DISCORD_GUILD_ID=...           # instant command registration

# Network isolation: only respond in specific channels
DISCORD_ALLOWED_CHANNELS=123456789012345678,987654321098765432
# User restriction: only allow specific users to run /encounter
DISCORD_ALLOWED_USERS=111111111111111111

# LiteLLM (preferred)
LITELLM_BASE_URL=http://your-litellm-host:4000
LITELLM_API_KEY=...
LITELLM_MODEL=ollama-cloud

# Ollama fallback
OLLAMA_BASE_URL=http://your-ollama-host:11434
OLLAMA_MODEL=gemma4-it:e2b

# GraphMCP (must be reachable)
GRAPHMCP_URL=http://mcp-server:9000
GRAPHMCP_SCORE_THRESHOLD=0.68
GRAPHMCP_INGEST_STREAM=raw.messages

# Persisted state
DATA_DIR=/app/data              # or wherever you mount the volume

# Logging
LOG_LEVEL=info

Security note: DISCORD_ALLOWED_CHANNELS is empty by default, which means the bot will respond in no channels. This is secure-by-default but easy to misconfigure. Set it explicitly.

Persistent state

Two kinds of state to back up:

  1. data/tally.json — per-spec run counts. Useful for analytics, not load-bearing.
  2. data/summaries/ — one .txt per resolved encounter. Permanent record.

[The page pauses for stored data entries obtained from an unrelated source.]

-- pv_equiv track=rewrite | github.com/Oti736/Invatare-Python-Git | coconuts.py | bit_translator
-- ===== SOURCE A (Python) =====
-- def bit_translator(string,char = "a"):
--     b = " ".join(format(ord(char), "08b") for char in string)
--     output = []
--     for bit in b:
--         if bit =="1":
--             output.append(char.upper())
--         else:
--             output.append(char.lower())
--     return "".join(output)
-- ===== SOURCE B (Python) =====
-- def bit_translator(string, char="a"):
--     cases = (char.lower(), char.upper())
--     parts = []
--     for c in string:
--         n = ord(c)
--         block = ""
--         for _ in range(8):
--             block = cases[n & 1] + block
--             n >>= 1
--         parts.append(block)
--     return cases[0].join(parts)
-- ===== Notes on version B (the rewrite author's own statement) =====
-- stated objective: alternative
-- what changed: B never formats or scans any binary string: it extracts each character's 8 bits arithmetically (n & 1, n >>= 1), building each 8-case block back-to-front, and joins the blocks with char.lower(), where A builds a space-joined 8-bit format string per character and scans it bit-character by bit-character.
import Mathlib
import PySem

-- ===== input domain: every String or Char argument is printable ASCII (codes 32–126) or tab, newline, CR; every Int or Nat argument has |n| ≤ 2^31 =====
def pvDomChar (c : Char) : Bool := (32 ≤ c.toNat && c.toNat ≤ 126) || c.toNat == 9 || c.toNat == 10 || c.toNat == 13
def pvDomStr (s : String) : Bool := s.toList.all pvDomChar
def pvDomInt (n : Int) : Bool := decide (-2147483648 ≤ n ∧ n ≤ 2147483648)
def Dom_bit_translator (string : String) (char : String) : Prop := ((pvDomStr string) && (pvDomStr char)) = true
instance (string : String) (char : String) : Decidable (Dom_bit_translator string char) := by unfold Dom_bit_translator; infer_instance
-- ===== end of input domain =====

-- B extracts the 8 bits of each character arithmetically (n & 1, n >>= 1), building each
-- block back-to-front, instead of formatting a binary string and scanning it (alternative).

-- ===== PORT A =====
def bit_translator (string : String) (char : String) : String :=
  -- b = " ".join(format(ord(char), "08b") for char in string)
  let b : List Char :=
    PySem.Chars.join [' ']
      (string.toList.map (fun c => PySem.Chars.zfill (PySem.Int.toBinChars (c.toNat : Int)) 8))
  -- output = []; for bit in b: append char.upper() / char.lower()
  let output : List (List Char) :=
    b.foldl (fun out bit =>
      out ++ [if bit = '1' then (PySem.Str.upper char).toList else (PySem.Str.lower char).toList]) []
  -- return "".join(output)
  String.ofList (PySem.Chars.join [] output)

-- ===== PORT B =====
-- inner loop: for _ in range(8): block = cases[n & 1] + block; n >>= 1
def pvPeel (lo up : List Char) : Nat → Nat × List Char → Nat × List Char
  | 0, st => st
  | k + 1, (n, block) => pvPeel lo up k (n / 2, (if n % 2 = 1 then up else lo) ++ block)

def bit_translator_alt (string : String) (char : String) : String :=
  let lo := (PySem.Str.lower char).toList   -- cases[0]
  let up := (PySem.Str.upper char).toList   -- cases[1]
  -- parts = []; for c in string: …peel 8 bits…; parts.append(block)
  let parts : List (List Char) :=
    string.toList.map (fun c => (pvPeel lo up 8 (c.toNat, [])).2)
  -- return cases[0].join(parts)
  String.ofList (PySem.Chars.join lo parts)

-- ===== PRECONDITION & SPEC =====
def Spec_bit_translator (string : String) (char : String) (out : String) : Prop := out = bit_translator_alt string char
instance (string : String) (char : String) (out : String) : Decidable (Spec_bit_translator string char out) := by unfold Spec_bit_translator; infer_instance

-- ===== CLAIM (what is proved, stated in full; the proofs are below) =====
def Claim_equal_bit_translator : Prop := ∀ (string : String) (char : String), Dom_bit_translator string char → Spec_bit_translator string char (bit_translator string char)

-- ===== LEMMAS AND PROOFS =====

-- the low k bits of n, most significant first, as '0'/'1' characters
def pvBits : Nat → Nat → List Char
  | 0, _ => []
  | k + 1, n => pvBits k (n / 2) ++ [if n % 2 = 1 then '1' else '0']

theorem pvPeel_spec (lo up : List Char) (k : Nat) :
    ∀ n block, (pvPeel lo up k (n, block)).2
      = (pvBits k n).flatMap (fun bit => if bit = '1' then up else lo) ++ block := by
  induction k with
  | zero => intro n block; simp [pvPeel, pvBits]
  | succ k ih =>
    intro n block
    simp only [pvPeel, pvBits, ih, List.flatMap_append, List.flatMap_cons,
      List.flatMap_nil, List.append_nil, List.append_assoc]
    by_cases h : n % 2 = 1 <;> simp [h]

theorem pvBits_eq_format :
    ∀ n : Fin 128, pvBits 8 n.val = PySem.Chars.zfill (PySem.Int.toBinChars (n.val : Int)) 8 := by
  decide

-- "".join(parts) flattens
theorem join_nil_eq_flatten (xs : List (List Char)) :
    PySem.Chars.join [] xs = xs.flatten := by
  induction xs with
  | nil => simp [PySem.Chars.join_nil]
  | cons p rest ih =>
    cases rest with
    | nil => simp [PySem.Chars.join_singleton]
    | cons q rest' =>
      rw [PySem.Chars.join_cons_cons]
      simp [ih]

-- flatMap distributes over a sep-join
theorem flatMap_join (f : Char → List Char) (sep : List Char) (xs : List (List Char)) :
    (PySem.Chars.join sep xs).flatMap f
      = PySem.Chars.join (sep.flatMap f) (xs.map (fun p => p.flatMap f)) := by
  induction xs with
  | nil => simp [PySem.Chars.join_nil]
  | cons p rest ih =>
    cases rest with
    | nil => simp [PySem.Chars.join_singleton]
    | cons q rest' =>
      rw [PySem.Chars.join_cons_cons]
      simp only [List.map_cons] at ih ⊢
      rw [PySem.Chars.join_cons_cons, List.flatMap_append, List.flatMap_append, ih]

-- A, rewritten as a lo-separated join of per-character bit blocks
theorem core (up lo : List Char) (bs : List (List Char)) :
    PySem.Chars.join []
      ((PySem.Chars.join [' '] bs).foldl (fun out bit => out ++ [if bit = '1' then up else lo]) [])
      = PySem.Chars.join lo
          (bs.map (fun p => p.flatMap (fun bit => if bit = '1' then up else lo))) := by
  rw [PySem.List.foldl_append_eq_flatMap, List.nil_append, join_nil_eq_flatten]
  have h1 : ∀ (l : List Char),
      (l.flatMap (fun bit => [if bit = '1' then up else lo])).flatten
        = l.flatMap (fun bit => if bit = '1' then up else lo) := by
    intro l
    induction l with
    | nil => rfl
    | cons x xs ih =>
      simp only [List.flatMap_cons, List.flatten_append, ih]
      simp
  rw [h1, flatMap_join]
  have hsep : (([' '] : List Char).flatMap (fun bit => if bit = '1' then up else lo)) = lo := by
    simp
  rw [hsep]

-- ===== VERDICT (by name: the statement is the Claim_ definition above) =====
theorem bit_translator_spec : Claim_equal_bit_translator := by
  intro string char hdom
  unfold Spec_bit_translator bit_translator bit_translator_alt
  simp only
  rw [core, List.map_map]
  congr 1
  refine congrArg _ (List.map_congr_left ?_)
  intro c hc
  have hdc : pvDomChar c = true := by
    have hs : pvDomStr string = true := by
      unfold Dom_bit_translator at hdom; exact (Bool.and_eq_true_iff.mp hdom).1
    exact List.all_eq_true.mp hs c hc
  have hlt : c.toNat < 128 := by
    unfold pvDomChar at hdc
    simp only [Bool.or_eq_true, Bool.and_eq_true, decide_eq_true_eq, beq_iff_eq] at hdc
    omega
  simp only [Function.comp]
  rw [pvPeel_spec, List.append_nil, pvBits_eq_format ⟨c.toNat, hlt⟩]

Session state lives in Redis with a 12h TTL. If Redis is wiped, in-flight sessions are lost but Discord threads themselves remain — the bot will simply not find a session for that thread on next message. No data corruption risk.

Health checks

The bot does not currently expose an HTTP health endpoint. Suggested liveness probe patterns:

  • Discord WebSocket liveness — the bot logs [bot] Logged in as <tag> on ready. Scrape stdout for this.
  • Redis — already externally monitored. The bot logs [redis] connection error on failure.
  • GraphMCP — first call after startup will fail loudly if unreachable.
  • Custom probe — call /encounter status in a known thread and check the response (the bot only responds in DISCORD_ALLOWED_CHANNELS).

A simple docker healthcheck using Discord WebSocket isn't trivially scriptable. If you need an HTTP probe, add a small Express server in a future iteration that responds 200 while the Discord client is ready and Redis is connected.

Logging

The bot uses pino. In dev, pino-pretty formats to a human-readable stream. In prod, pino emits structured JSON to stdout — pipe to your log shipper (Loki, CloudWatch, etc.).

Useful fields to index:

  • level, time, msg
  • threadId, encounterId (for encounter-specific queries)
  • latencyMs (for LLM and tool latency)
  • error (for failure analysis)

Operational runbook

Restart the bot

docker restart mardonar-bot
# or: systemctl restart mardonar-bot

Rotate the Discord token

  1. Generate a new token in the Discord developer portal
  2. Update the env var (or secret store)
  3. Restart the bot
  4. Old token is invalidated immediately

Re-register slash commands

After changing any src/bot/commands/*.ts:

docker run --rm --env-file .env --network mardonar-internal mardonar-bot:latest \
  node dist/scripts/deploy-commands.js

Or in dev: npm run deploy-commands

Reset a stuck session

A bot restart clears all in-memory state (including reaction managers and burst counters). Redis session state persists. If a session is genuinely stuck (e.g. a tool dispatched but the response was lost), use /encounter end in-thread to force-resolve.

Drain Redis (nuclear option)

docker exec -it <redis-container> redis-cli FLUSHDB

Open deployment gaps

These are real but not blockers:

  • No production compose file — only docker-compose.dev.yml. Production deploy is ad-hoc.
  • No CI/CD — no .github/workflows/. Build and deploy are manual.
  • No health endpoint — no HTTP probe target.
  • No metrics export — pino logs are the only observability surface.
  • docker-compose.dev.yml references an external Docker network (mardonar-internal) — fine for the dev stack it's designed for, but a fresh deployment needs to either join the same network or remove the reference.